The gcc version is as follows:

llama.cpp (master|✔) $ gcc-10 --version
gcc-10 (Arch Linux 10.4.0-1) 10.4.0
Copyright © 2020 Free Software Foundation, Inc.

I'm not sure if this is the reason for archlinux.

Mar 16 '23 12:03 xiliuya

_mm256_cvtph_ps requires the fp16c extension(?) see here

You need to add -mf16c to the build command

Mar 16 '23 12:03 Green-Sky

Are the g++ defaults different then for Arch than for Debian derived distros, or is it something else?

Mar 16 '23 12:03 gjmulder

I am using the provided Makefile, which set those flags for you https://github.com/ggerganov/llama.cpp/blob/master/Makefile#L92

Mar 16 '23 12:03 Green-Sky

Have the same issue using provided Makefile.
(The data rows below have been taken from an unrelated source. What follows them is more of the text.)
-- pv_equiv track=rewrite | github.com/emirisuu/Programming | Python/MOOC course/Part10/part10-04_word_game/src/word_game.py | round_winner
-- ===== SOURCE A (Python) =====
-- def round_winner(player1_word: str, player2_word: str):
--     vowels = "aeiuoAEIUO"
--     counter1 = 0
--     counter2 = 0
--     for vowel in vowels:
--         counter1 += player1_word.count(vowel)
--         counter2 += player2_word.count(vowel)
--     if counter1 > counter2:
--         return 1
--     elif counter2 > counter1:
--         return 2
-- ===== SOURCE B (Python) =====
-- def round_winner(player1_word: str, player2_word: str):
--     vowels = set("aeiuoAEIUO")
--     counter1 = sum(1 for ch in player1_word if ch in vowels)
--     counter2 = sum(1 for ch in player2_word if ch in vowels)
--     if counter1 > counter2:
--         return 1
--     if counter2 > counter1:
--         return 2
--     return None
-- ===== Notes on version B (the rewrite author's own statement) =====
-- stated objective: idiomatic
-- what changed: B makes a single pass over each word's characters testing membership in a vowel set, instead of A's loop over the 10 vowels with a full word scan (str.count) per vowel.
import Mathlib
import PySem

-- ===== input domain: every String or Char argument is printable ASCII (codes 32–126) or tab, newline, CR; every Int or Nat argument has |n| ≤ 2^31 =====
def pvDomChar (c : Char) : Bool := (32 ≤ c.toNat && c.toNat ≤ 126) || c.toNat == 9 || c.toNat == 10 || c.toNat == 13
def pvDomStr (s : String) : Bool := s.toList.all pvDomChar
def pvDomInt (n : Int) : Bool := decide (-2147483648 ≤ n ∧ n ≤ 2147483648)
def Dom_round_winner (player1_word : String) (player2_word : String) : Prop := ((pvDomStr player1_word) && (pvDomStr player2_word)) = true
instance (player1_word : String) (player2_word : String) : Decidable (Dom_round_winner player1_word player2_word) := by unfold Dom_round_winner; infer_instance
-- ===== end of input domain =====

-- B replaces A's loop over the 10 vowels (one full `str.count` scan of each word per vowel)
-- by a single pass over each word's characters with a vowel-set membership test (idiomatic).

-- ===== PORT A =====
-- for vowel in "aeiuoAEIUO": counter1 += word1.count(vowel); counter2 += word2.count(vowel)
def round_winner (player1_word : String) (player2_word : String) : Option Int :=
  let vowels := "aeiuoAEIUO"
  let counters := vowels.toList.foldl
    (fun (p : Int × Int) vowel =>
      (p.1 + (PySem.Str.count player1_word (String.singleton vowel) : Int),
       p.2 + (PySem.Str.count player2_word (String.singleton vowel) : Int)))
    (0, 0)
  if counters.1 > counters.2 then some 1
  else if counters.2 > counters.1 then some 2
  else none

-- ===== PORT B =====
-- vowels = set("aeiuoAEIUO")
def pvVowelSet : List Char := PySem.Set.ofList "aeiuoAEIUO".toList

-- sum(1 for ch in word if ch in vowels)
def pvVowelCount (word : String) : Int :=
  word.toList.foldl (fun acc ch => if pvVowelSet.contains ch then acc + 1 else acc) 0

def round_winner_alt (player1_word : String) (player2_word : String) : Option Int :=
  let counter1 := pvVowelCount player1_word
  let counter2 := pvVowelCount player2_word
  if counter1 > counter2 then some 1
  else if counter2 > counter1 then some 2
  else none

-- ===== PRECONDITION & SPEC =====
def Spec_round_winner (player1_word : String) (player2_word : String) (out : Option Int) : Prop := out = round_winner_alt player1_word player2_word
instance (player1_word : String) (player2_word : String) (out : Option Int) : Decidable (Spec_round_winner player1_word player2_word out) := by unfold Spec_round_winner; infer_instance

-- ===== CLAIM (what is proved, stated in full; the proofs are below) =====
def Claim_equal_round_winner : Prop := ∀ (player1_word : String) (player2_word : String), Dom_round_winner player1_word player2_word → Spec_round_winner player1_word player2_word (round_winner player1_word player2_word)

-- ===== LEMMAS AND PROOFS =====

-- Python's str.count with a one-character needle counts occurrences of that character.
lemma count_go_single (c : Char) (l : List Char) : ∀ (fuel acc : Nat), l.length ≤ fuel →
    PySem.Chars.count.go [c] fuel l acc = acc + l.count c := by
  induction l with
  | nil =>
    intro fuel acc _
    cases fuel <;> simp [PySem.Chars.count.go]
  | cons h t ih =>
    intro fuel acc hf
    cases fuel with
    | zero => simp at hf
    | succ n =>
      simp only [List.length_cons, Nat.succ_le_succ_iff] at hf
      by_cases hc : c = h
      · subst hc
        have hp : [c].isPrefixOf (c :: t) = true := by simp [List.isPrefixOf]
        have hd : List.drop [c].length (c :: t) = t := by simp
        simp only [PySem.Chars.count.go, hp, if_true, hd]
        rw [ih _ _ hf, List.count_cons]
        simp
        omega
      · have hp : [c].isPrefixOf (h :: t) = false := by
          simp [List.isPrefixOf]
          exact fun e => hc e
        simp only [PySem.Chars.count.go, hp, Bool.false_eq_true, if_false]
        rw [ih _ _ hf, List.count_cons]
        simp
        exact fun e => hc e.symm

lemma str_count_singleton (s : String) (c : Char) :
    PySem.Str.count s (String.singleton c) = s.toList.count c := by
  have h : (String.singleton c).toList = [c] := by simp [String.singleton]
  rw [PySem.Str.count_eq, h]
  show PySem.Chars.count s.toList [c] = _
  unfold PySem.Chars.count
  rw [count_go_single c s.toList _ 0 le_rfl]
  simp

-- Summing `if h == v then 1 else 0` over a duplicate-free list V is a membership test.
lemma sum_ite_eq_contains (h : Char) : ∀ (V : List Char), V.Nodup →
    (V.map (fun v => if h == v then 1 else 0)).sum = (if V.contains h then 1 else 0 : Nat) := by
  intro V
  induction V with
  | nil => simp
  | cons v V' ih =>
    intro hnd
    rcases List.nodup_cons.mp hnd with ⟨hv, hnd'⟩
    simp only [List.map_cons, List.sum_cons, ih hnd']
    by_cases hc : h = v
    · subst hc
      simp [hv]
    · have hb : (h == v) = false := by simp [hc]
      simp [hb, hc]

-- Σ_{v ∈ V} count of v in w = number of characters of w lying in V, for duplicate-free V.
lemma sum_counts_eq_countP (V : List Char) (hV : V.Nodup) (w : List Char) :
    (V.map (fun v => w.count v)).sum = w.countP (fun c => V.contains c) := by
  induction w with
  | nil => simp
  | cons h t ih =>
    simp only [List.count_cons, List.countP_cons]
    rw [List.sum_map_add, ih, sum_ite_eq_contains h V hV]

-- A's per-word total over the literal vowel string equals B's single-pass count.
lemma aCount (w : String) :
    (("aeiuoAEIUO".toList.map (fun v => w.toList.count v)).sum : Int) = pvVowelCount w := by
  have h2 : pvVowelSet = "aeiuoAEIUO".toList := by decide
  have hnd : ("aeiuoAEIUO".toList).Nodup := by decide
  rw [sum_counts_eq_countP _ hnd]
  unfold pvVowelCount
  rw [PySem.List.foldl_if_add_one, h2, zero_add]

-- A's pair-fold, componentwise.
lemma foldl_pair (w1 w2 : String) (l : List Char) : ∀ (a b : Int),
    l.foldl (fun (p : Int × Int) vowel =>
      (p.1 + (PySem.Str.count w1 (String.singleton vowel) : Int),
       p.2 + (PySem.Str.count w2 (String.singleton vowel) : Int))) (a, b)
    = (a + (l.map (fun v => w1.toList.count v)).sum, b + (l.map (fun v => w2.toList.count v)).sum) := by
  induction l with
  | nil => intro a b; simp
  | cons v t ih =>
    intro a b
    rw [List.foldl_cons, ih]
    simp only [List.map_cons, List.sum_cons, str_count_singleton, Prod.mk.injEq]
    constructor <;> push_cast <;> ring

-- ===== VERDICT (by name: the statement is the Claim_ definition above) =====
theorem round_winner_spec : Claim_equal_round_winner := by
  intro w1 w2 _
  unfold Spec_round_winner round_winner round_winner_alt
  dsimp only
  rw [foldl_pair]
  dsimp only
  rw [zero_add, zero_add, aCount, aCount]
Ubuntu 22.04 LTS, gcc-11.3.0, Xeon E5 2690

Mar 16 '23 13:03 ReOT20

I believe that CPU supports only AVX, not AVX2. edit: this is wrong, see below ~llama.cpp requires AVX2.~ (The Makefile should probably check for this and emit an error message instead of this random sounding compiler error)

Mar 16 '23 13:03 j-f1

I believe that CPU supports only AVX, not AVX2. llama.cpp requires AVX2.

No, when I execute cc -I. -O3 -DNDEBUG -std=c11 -fPIC -pthread -msse3 -c ggml.c -o ggml.o to generate. o files, run make can run normally.

Mar 16 '23 13:03 xiliuya

Try running:

grep -o 'avx2' /proc/cpuinfo

If it doesn’t print avx2 then AVX2 is not supported.

Mar 16 '23 13:03 j-f1

Try running:
grep -o 'avx2' /proc/cpuinfo
If it doesn’t print avx2 then AVX2 is not supported.

My CPU does not support avx2, but it can run normally through the above method.

Mar 16 '23 13:03 xiliuya

I am using the provided Makefile, which set those flags for you https://github.com/ggerganov/llama.cpp/blob/master/Makefile#L92

I understand, but my CPU does not support FP16C, only avx. Should the makefile be modified?

Mar 16 '23 13:03 xiliuya

We should set DEFINES for each featureflag and decide which code to use inside ggml.c on a more granular level.

Mar 16 '23 13:03 Green-Sky

We should set DEFINES for each featureflag and decide which code to use inside ggml.c on a more granular level.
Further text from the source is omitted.